Мамонич заметил единственную памятку прежней жизни, бронзового сфинкса, в спину которого художник воткнул крест и поставил над кроватью. Этот странный символ обратил его внимание, а взгляд Тита задал Мариану вопрос.
— Смотришь на сфинкса? — спросил он. — Он тебя удивляет здесь! На нем крест! Это вопрос, а то разгадка загадки. Христианство разрешило все — второй жизнью. Сфинкс не то, чем мы его раньше все по-разному истолковывали. Сфинкс — это человек и человечество. Полуангел, полузверь, вечная загадка, распутанная бессмертием, борьбой и возвышением души до самого божества. Тогда развернутся каменные крылья и отпадет звериное тело, а сфинкс улетит к небесам! Христос разрешил загадку тысячелетий и объявил нам, что такое человек. Вся древность напрасно искала решения вопроса. Платон, наученный Сократом, лишь неясно предчувствовал то, что Евангелие обнародовало ясно и отчетливо. Великие умы напрасно тысячелетиями пытались ответить фиванскому чудовищу! Ведь сколько сомнений и отчаяний поглотил сфинкс! Понять человека без другой жизни невозможно. Это фраза без слова; это что-то незаконченное, таинственное. Поэт, художник, духовно выше других, тем большей является загадкой без этой окончательной мысли, решающей ее.

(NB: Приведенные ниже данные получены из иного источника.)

theorem pvFold_cases (x : Char) (u : List Char) (n : Nat) (acc : Nat) :
    pvFold x u n acc = acc ∨
      ∃ k, k < n ∧ u.getD k ' ' = x ∧ pvFold x u n acc = 2 + pvF (u.take k) := by
  induction n with
  | zero => left; rw [pvFold]; simp
  | succ n ih =>
    rw [pvFold_succ]
    split
    · rename_i hc
      rcases max_choice (pvFold x u n acc) (2 + pvF (u.take n)) with h | h
      · rw [h]
        rcases ih with h' | ⟨k, hk, hck, hval⟩
        · left; exact h'
        · right; exact ⟨k, by omega, hck, hval⟩
      · rw [h]
        right
        exact ⟨n, by omega, hc, rfl⟩
    · rcases ih with h' | ⟨k, hk, hck, hval⟩
      · left; exact h'
      · right; exact ⟨k, by omega, hck, hval⟩

theorem pvF_tail_le (x : Char) (u : List Char) : pvF u ≤ pvF (x :: u) := by
  rw [pvF_cons]; exact le_max_left _ _

theorem pvF_one_le (x : Char) (u : List Char) : 1 ≤ pvF (x :: u) := by
  rw [pvF_cons]
  exact le_trans (pvFold_acc_le x u u.length 1) (le_max_right _ _)

-- sublist case analyses
theorem sub_cons_cases {w : List Char} {x : Char} {t : List Char} (h : w.Sublist (x :: t)) :
    w.Sublist t ∨ ∃ w', w = x :: w' ∧ w'.Sublist t := by
  cases h with
  | cons _ h => exact Or.inl h
  | cons₂ _ h => exact Or.inr ⟨_, rfl, h⟩

theorem snoc_sub_snoc {l t : List Char} {x : Char} (h : (l ++ [x]).Sublist (t ++ [x])) :
    l.Sublist t := by
  have h' := h.reverse
  rw [List.reverse_append, List.reverse_append] at h'
  simp only [List.reverse_cons, List.reverse_nil, List.nil_append] at h'
  have h2 := List.cons_sublist_cons.mp h'
  have := h2.reverse
  simpa using this

theorem snoc_sub_snoc_ne {l t : List Char} {x z : Char} (h : (l ++ [x]).Sublist (t ++ [z]))
    (hne : x ≠ z) : (l ++ [x]).Sublist t := by
  have h' := h.reverse
  rw [List.reverse_append, List.reverse_append] at h'
  simp only [List.reverse_cons, List.reverse_nil, List.nil_append] at h'
  cases h' with
  | cons _ h2 =>
    have := h2.reverse
    simpa using this
  | cons₂ _ h2 => exact absurd rfl hne

theorem split_of_snoc_sublist {l u : List Char} {x : Char} (h : (l ++ [x]).Sublist u) :
    ∃ v w, u = v ++ x :: w ∧ l.Sublist v := by
  induction u generalizing l with
  | nil =>
    rw [List.sublist_nil] at h
    exact absurd (congrArg List.length h) (by simp)
  | cons y u' ih =>
    rcases sub_cons_cases h with h2 | ⟨w', hw, h2⟩
    · obtain ⟨v, w, huv, hlv⟩ := ih h2
      exact ⟨y :: v, w, by rw [huv]; simp, hlv.cons y⟩
    · cases l with
      | nil =>
        simp only [List.nil_append, List.cons.injEq] at hw
        exact ⟨[], u', by rw [hw.1]; simp, List.Sublist.refl []⟩
      | cons a l' =>
        simp only [List.cons_append, List.cons.injEq] at hw
        obtain ⟨rfl, hw2⟩ := hw
        rw [← hw2] at h2
        obtain ⟨v, w, huv, hlv⟩ := ih h2
        exact ⟨a :: v, w, by rw [huv]; simp, List.cons_sublist_cons.mpr hlv⟩

-- a nonempty palindrome starting with x also ends with x, with a palindromic middle
theorem pal_snoc {x : Char} {w₁ : List Char} (hp : (x :: w₁).Palindrome) (hne : w₁ ≠ []) :
    ∃ w₂, w₁ = w₂ ++ [x] ∧ w₂.Palindrome := by
  obtain ⟨w₂, c, hw⟩ : ∃ w₂ c, w₁ = w₂ ++ [c] :=
    ⟨w₁.dropLast, w₁.getLast hne, (List.dropLast_concat_getLast hne).symm⟩
  have hr := hp.reverse_eq
  rw [hw] at hr ⊢
  rw [List.reverse_cons, List.reverse_append] at hr
  simp only [List.reverse_cons, List.reverse_nil, List.nil_append, List.cons_append] at hr
  rw [List.cons.injEq] at hr
  obtain ⟨hc, htail⟩ := hr
  subst hc
  have hrev : w₂.reverse = w₂ := by
    have := congrArg List.dropLast htail
    simpa using this
  exact ⟨w₂, rfl, List.Palindrome.of_reverse_eq hrev⟩

theorem pvG_pos (s : List Char) (hne : s ≠ []) (hs : ∀ c ∈ s, c ≠ 'a') : 1 ≤ pvG s := by
  generalize hn : s.length = n
  induction n using Nat.strong_induction_on generalizing s with
  | _ n ih =>
    match s, hne, hn with
    | [x], _, hn =>
      have hx := hs x (by simp)
      simp [pvG, hx]
    | x :: y :: rest, _, hn =>
      have hdl : (x :: y :: rest).dropLast = x :: (y :: rest).dropLast := rfl
      have h1 : 1 ≤ pvG ((x :: y :: rest).dropLast) := by
        refine ih ((x :: y :: rest).dropLast).length ?_ _ (by simp [hdl]) ?_ rfl
        · simp only [List.length_dropLast, List.length_cons]
          simp only [List.length_cons] at hn
          omega
        · intro c hc
          exact hs c (List.Sublist.mem hc (List.dropLast_sublist _))
      exact le_trans h1 (pvG_bounds (x :: y :: rest)).2.1

-- any palindromic sublist is counted by pvG (on 'a'-free lists)
theorem pal_le_pvG (s : List Char) (hs : ∀ c ∈ s, c ≠ 'a') (w : List Char)
    (hp : w.Palindrome) (hsub : w.Sublist s) : w.length ≤ pvG s := by
  generalize hn : s.length = n
  induction n using Nat.strong_induction_on generalizing s w with
  | _ n ih =>
    match s, hn with
    | [], _ =>
      rw [List.sublist_nil] at hsub
      simp [hsub]
    | [x], _ =>
      have hx := hs x (by simp)
      have h1 : w.length ≤ 1 := hsub.length_le
      have hg : pvG [x] = 1 := by simp [pvG, hx]
      omega
    | x :: y :: rest, hn =>
      set xs := y :: rest with hxsdef
      have hxs : xs ≠ [] := by simp [hxsdef]
      set z := xs.getLast hxs with hz
      set m := xs.dropLast with hm
      have hsplit : m ++ [z] = xs := List.dropLast_concat_getLast hxs
      have hn2 : n = rest.length + 2 := by simpa using hn.symm
      have hlen : xs.length = n - 1 := by simp [hxsdef]; omega
      have hlenm : m.length = n - 2 := by
        have := congrArg List.length hsplit; simp [hlen] at this; omega
      have hmemxs : ∀ c ∈ xs, c ≠ 'a' := fun c hc => hs c (by simp [hc])
      have hmemm : ∀ c ∈ m, c ≠ 'a' := fun c hc =>
        hmemxs c (List.Sublist.mem hc (hsplit ▸ List.sublist_append_left m [z]))
      have hx : x ≠ 'a' := hs x (by simp)
      rcases sub_cons_cases hsub with h2 | ⟨w₁, hw, h2⟩
      · have h3 := ih (n-1) (by omega) xs hmemxs w hp h2 hlen
        have h4 : pvG xs ≤ pvG (x :: xs) := by
          have := (pvG_bounds (x :: xs)).1
          simpa using this
        omega
      · subst hw
        by_cases h1 : w₁ = []
        · subst h1
          have : (1:Nat) ≤ pvG (x :: xs) := pvG_pos _ (by simp) hs
          simpa using this
        · obtain ⟨w₂, hw₂, hpw₂⟩ := pal_snoc hp h1
          subst hw₂
          rw [← hsplit] at h2
          by_cases hxz : x = z
          · rw [← hxz] at h2 hsplit
            have h3 : w₂.Sublist m := snoc_sub_snoc h2
            have h4 := ih (n-2) (by omega) m hmemm w₂ hpw₂ h3 hlenm
            have h5 : pvG (x :: xs) = pvG m + 2 := by
              rw [show x :: xs = x :: m ++ [x] from by rw [← hsplit]; simp, pvG_pal x m hx]
            rw [h5]
            simp
            omega
          · have h3 : (w₂ ++ [x]).Sublist m := snoc_sub_snoc_ne h2 hxz
            have h4 : (x :: (w₂ ++ [x])).Sublist (x :: m) :=
              List.cons_sublist_cons.mpr h3
            have hmemxm : ∀ c ∈ x :: m, c ≠ 'a' := by
              intro c hc
              rcases List.mem_cons.mp hc with rfl | hc
              · exact hx
              · exact hmemm c hc
            have h5 := ih (n-1) (by omega) (x :: m) hmemxm (x :: (w₂ ++ [x])) hp h4
              (by simp [hlenm]; omega)
            have h6 : pvG (x :: m) ≤ pvG (x :: xs) := by
              rw [show x :: xs = x :: m ++ [z] from by rw [← hsplit]; simp,
                  pvG_max x z m (by tauto)]
              exact le_max_right _ _
            omega

-- pvG is witnessed by some palindromic sublist
theorem exists_pal_pvG (s : List Char) (hs : ∀ c ∈ s, c ≠ 'a') :
    ∃ w : List Char, w.Palindrome ∧ w.Sublist s ∧ pvG s ≤ w.length := by
  generalize hn : s.length = n
  induction n using Nat.strong_induction_on generalizing s with
  | _ n ih =>
    match s, hn with
    | [], _ => exact ⟨[], List.Palindrome.nil, List.Sublist.refl _, by simp [pvG]⟩
    | [x], _ =>
      refine ⟨[x], List.Palindrome.singleton x, List.Sublist.refl _, ?_⟩
      have hx := hs x (by simp)
      simp [pvG, hx]
    | x :: y :: rest, hn =>
      set xs := y :: rest with hxsdef
      have hxs : xs ≠ [] := by simp [hxsdef]
      set z := xs.getLast hxs with hz
      set m := xs.dropLast with hm
      have hsplit : m ++ [z] = xs := List.dropLast_concat_getLast hxs
      have hn2 : n = rest.length + 2 := by simpa using hn.symm
      have hlen : xs.length = n - 1 := by simp [hxsdef]; omega
      have hlenm : m.length = n - 2 := by
        have := congrArg List.length hsplit; simp [hlen] at this; omega
      have hmemxs : ∀ c ∈ xs, c ≠ 'a' := fun c hc => hs c (by simp [hc])
      have hmemm : ∀ c ∈ m, c ≠ 'a' := fun c hc =>
        hmemxs c (List.Sublist.mem hc (hsplit ▸ List.sublist_append_left m [z]))
      have hx : x ≠ 'a' := hs x (by simp)
      by_cases hxz : x = z
      · obtain ⟨p, hp, hpsub, hple⟩ := ih (n-2) (by omega) m hmemm hlenm
        refine ⟨x :: (p ++ [x]), List.Palindrome.cons_concat x hp, ?_, ?_⟩
        · rw [show x :: xs = x :: (m ++ [x]) from by rw [← hsplit, hxz]]

          exact List.cons_sublist_cons.mpr (hpsub.append (List.Sublist.refl [x]))
        · rw [show x :: xs = x :: m ++ [x] from by rw [← hsplit, hxz]; simp, pvG_pal x m hx]
          simp
          omega
      · obtain ⟨p1, hp1, hp1sub, hp1le⟩ := ih (n-1) (by omega) xs hmemxs hlen
        have hmemxm : ∀ c ∈ x :: m, c ≠ 'a' := by
          intro c hc
          rcases List.mem_cons.mp hc with rfl | hc
          · exact hx
          · exact hmemm c hc
        obtain ⟨p2, hp2, hp2sub, hp2le⟩ := ih (n-1) (by omega) (x :: m) hmemxm
          (by simp [hlenm]; omega)
        have hmax : pvG (x :: xs) = max (pvG xs) (pvG (x :: m)) := by
          rw [show x :: xs = x :: m ++ [z] from by rw [← hsplit]; simp]
          rw [pvG_max x z m (by tauto)]
          rw [show m ++ [z] = xs from hsplit]
        rcases le_total (pvG xs) (pvG (x :: m)) with hle | hle
        · refine ⟨p2, hp2, ?_, ?_⟩
          · refine hp2sub.trans ?_
            rw [show x :: xs = x :: (m ++ [z]) from by rw [← hsplit]]

            exact List.cons_sublist_cons.mpr (List.sublist_append_left m [z])
          · rw [hmax]; omega
        · refine ⟨p1, hp1, (hp1sub.trans (List.sublist_cons_self x xs)), ?_⟩
          rw [hmax]; omega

Творения художника свидетельствуют лишь о том, что дух заключен внутри преходящей глины; вот почему так низко сошел дух, почему растет, борется и к чему стремится? Не ответишь, если ты не христианин.
Высоко, высоко вы вознесли творения искусства; но чем же они являются, как не холодными, лунными отблесками, отражениями грандиозного огня? Человек создает, так как сотворен по образу и подобию Божию; но его создания преходящи: мысль, оторванная от художника, блестит одну минуту и лопается, как мыльный пузырь. Что такое человек? И чем же являются его творения!
Тит слушал и думал.
Несколько дней он провел в осмотре библиотеки, картин в оживленной беседе с Марианом, наконец, к сожалению, вынужден был с ним расстаться, взять палку странника и двинуться обратно в Вильно. Монах провожал его до поля, где была хижина Ругпиутиса; здесь Тит на прощание обнял Мариана, скрывая слезы, набежавшие на глаза. Ему жалко было монастыря, в котором провел несколько сладких дней.
— Молись за меня! — сказал он другу.
— В последнюю минуту даже я не забуду тебя. Мать, жену, ребенка и тебя вспоминаю в каждой молитве. О, не забуду вас никогда!